The issue here is what I was using --deploy-mode cluster
when --deploy-mode client
actually made a lot more sense in this situation. That is because I was running an ad-hoc container through kubectl run
which was not part of the existing deployment. This fits the definition of client mode better, since the submission does not come from an existing Spark worker. When running in --deploy-mode=cluster
, you'll never actually see stdout since input/output of the application are not attached to the console.

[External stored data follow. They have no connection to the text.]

-- pv_equiv track=rewrite | github.com/nchikkam/projects | py/ftchr/pwd.py | match_pwd_criteria
-- ===== SOURCE A (Python) =====
-- def match_pwd_criteria(pwd):
--     digits = ['0', '1', '2', '3', '4', '5', '6', '7', '8', '9']
--     upper_chars = [
--         'A', 'B', 'C', 'D', 'E', 'F', 'G', 'H', 'I', 'J',
--         'K', 'L', 'M', 'N', 'O', 'P', 'Q', 'R', 'S', 'T',
--         'U', 'V', 'W', 'X', 'Y', 'Z']
--     uppers_char_flag = False
--
--     for digit in digits:
--         if digit in pwd:
--             return False
--
--     for char in upper_chars:
--         if char in pwd:
--             uppers_char_flag = True
--             break
--
--     return uppers_char_flag
-- ===== SOURCE B (Python) =====
-- def match_pwd_criteria(pwd):
--     found_upper = False
--     for ch in pwd:
--         if ch in '0123456789':
--             return False
--         if ch in 'ABCDEFGHIJKLMNOPQRSTUVWXYZ':
--             found_upper = True
--     return found_upper
-- ===== Notes on version B (the rewrite author's own statement) =====
-- stated objective: alternative
-- what changed: B scans the password once with an early return on a digit and an uppercase flag, instead of A's one membership scan of pwd per digit and per uppercase letter; fewer character comparisons, though A's per-needle scans run in C so wall-clock speed is not claimed.
import Mathlib
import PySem

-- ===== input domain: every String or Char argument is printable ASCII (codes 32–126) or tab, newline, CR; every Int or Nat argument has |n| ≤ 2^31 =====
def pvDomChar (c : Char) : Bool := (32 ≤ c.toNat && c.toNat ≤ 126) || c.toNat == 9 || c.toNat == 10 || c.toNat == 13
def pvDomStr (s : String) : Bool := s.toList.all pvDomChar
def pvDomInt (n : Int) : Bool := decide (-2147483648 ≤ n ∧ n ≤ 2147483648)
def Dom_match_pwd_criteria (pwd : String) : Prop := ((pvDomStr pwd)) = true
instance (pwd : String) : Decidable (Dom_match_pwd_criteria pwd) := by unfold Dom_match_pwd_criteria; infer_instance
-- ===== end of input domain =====

-- B replaces A's per-digit/per-letter scans of pwd with a single pass over pwd (early return on a digit, flag for uppercase).


-- ===== PORT A =====
def pvDigits : List Char := ['0','1','2','3','4','5','6','7','8','9']
def pvUppers : List Char :=
  ['A','B','C','D','E','F','G','H','I','J','K','L','M','N','O','P','Q','R','S','T','U','V','W','X','Y','Z']

-- 'digit in pwd' for a one-character needle is exactly character membership in the string
def pvA_digitLoop (pwd : List Char) : List Char → Option Bool
  | [] => none
  | d :: rest => if pwd.contains d then some false else pvA_digitLoop pwd rest

def pvA_upperLoop (pwd : List Char) : List Char → Bool
  | [] => false
  | c :: rest => if pwd.contains c then true else pvA_upperLoop pwd rest

def match_pwd_criteria (pwd : String) : Bool :=
  match pvA_digitLoop pwd.toList pvDigits with
  | some b => b
  | none => pvA_upperLoop pwd.toList pvUppers

-- ===== PORT B =====
def pvB_scan : List Char → Bool → Bool
  | [], flag => flag
  | c :: rest, flag =>
    if pvDigits.contains c then false
    else pvB_scan rest (flag || pvUppers.contains c)

def match_pwd_criteria_alt (pwd : String) : Bool := pvB_scan pwd.toList false

-- ===== PRECONDITION & SPEC =====
def Spec_match_pwd_criteria (pwd : String) (out : Bool) : Prop := out = match_pwd_criteria_alt pwd
instance (pwd : String) (out : Bool) : Decidable (Spec_match_pwd_criteria pwd out) := by unfold Spec_match_pwd_criteria; infer_instance

-- ===== CLAIM (what is proved, stated in full; the proofs are below) =====
def Claim_equal_match_pwd_criteria : Prop := ∀ (pwd : String), Dom_match_pwd_criteria pwd → Spec_match_pwd_criteria pwd (match_pwd_criteria pwd)

-- ===== LEMMAS AND PROOFS =====
theorem pvA_digitLoop_eq (l ds : List Char) :
    pvA_digitLoop l ds = if ds.any l.contains then some false else none := by
  induction ds with
  | nil => simp [pvA_digitLoop]
  | cons d rest ih =>
    cases h : l.contains d with
    | true => simp only [pvA_digitLoop, List.any_cons, h, Bool.true_or, if_true]
    | false => simp only [pvA_digitLoop, List.any_cons, h, ih]; simp

theorem pvA_upperLoop_eq (l cs : List Char) :
    pvA_upperLoop l cs = cs.any l.contains := by
  induction cs with
  | nil => simp [pvA_upperLoop]
  | cons c rest ih =>
    cases h : l.contains c with
    | true => simp only [pvA_upperLoop, List.any_cons, h, Bool.true_or, if_true]
    | false => simp only [pvA_upperLoop, List.any_cons, h, ih]; simp

theorem any_contains_comm (xs ys : List Char) :
    xs.any ys.contains = ys.any (fun c => xs.contains c) := by
  rw [Bool.eq_iff_iff]
  simp only [List.any_eq_true, List.contains_iff_mem]
  constructor
  · rintro ⟨a, ha, hb⟩; exact ⟨a, hb, ha⟩
  · rintro ⟨a, ha, hb⟩; exact ⟨a, hb, ha⟩

theorem pvB_scan_eq (l : List Char) (flag : Bool) :
    pvB_scan l flag =
      if l.any (fun c => pvDigits.contains c) then false
      else flag || l.any (fun c => pvUppers.contains c) := by
  induction l generalizing flag with
  | nil => simp [pvB_scan]
  | cons c rest ih =>
    cases h : pvDigits.contains c with
    | true => simp only [pvB_scan, List.any_cons, h, Bool.true_or, if_true]
    | false =>
      simp only [pvB_scan, List.any_cons, h, ih]
      cases h2 : rest.any (fun c => pvDigits.contains c) with
      | true => simp
      | false => simp [Bool.or_assoc]

-- ===== VERDICT (by name: the statement is the Claim_ definition above) =====
theorem match_pwd_criteria_spec : Claim_equal_match_pwd_criteria := by
  intro pwd _
  unfold Spec_match_pwd_criteria match_pwd_criteria match_pwd_criteria_alt
  rw [pvA_digitLoop_eq, pvA_upperLoop_eq, pvB_scan_eq,
      any_contains_comm pvDigits pwd.toList, any_contains_comm pvUppers pwd.toList]
  cases h : pwd.toList.any (fun c => pvDigits.contains c) with
  | true => simp
  | false => simp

Once I changed --deploy-mode
to client
, I also needed to add --conf spark.driver.host
as documented here and here, for the pods to be able to resolve back to the invoking host.
kubectl run -n redacted spark-client --rm -it --restart='Never' \
--image docker.io/bitnami/spark:3.2.0-debian-10-r2 \
-- /bin/bash -c '
run-example \
--name my-pi-calc-example \
--master spark://spark-master-svc:7077 \
--deploy-mode client \
--conf spark.driver.host=$(hostname -i) \
SparkPi 10'
Output:
21/11/15 23:22:16 INFO TaskSchedulerImpl: Killing all running tasks in stage 0: Stage finished
21/11/15 23:22:16 INFO DAGScheduler: Job 0 finished: reduce at SparkPi.scala:38, took 2.961188 s
Pi is roughly 3.140959140959141
21/11/15 23:22:16 INFO SparkUI: Stopped Spark web UI at http://xx.xx.xx.xx:4040
21/11/15 23:22:16 INFO StandaloneSchedulerBackend: Shutting down all executors
21/11/15 23:22:16 INFO CoarseGrainedSchedulerBackend$DriverEndpoint: Asking each executor to shut down
Interestingly enough this is app-20211115232213-0024
, which in the Spark Master UI still shows each worker as KILLED 143 - reinforcing the conclusion that that is a 'normal' shutdown signal.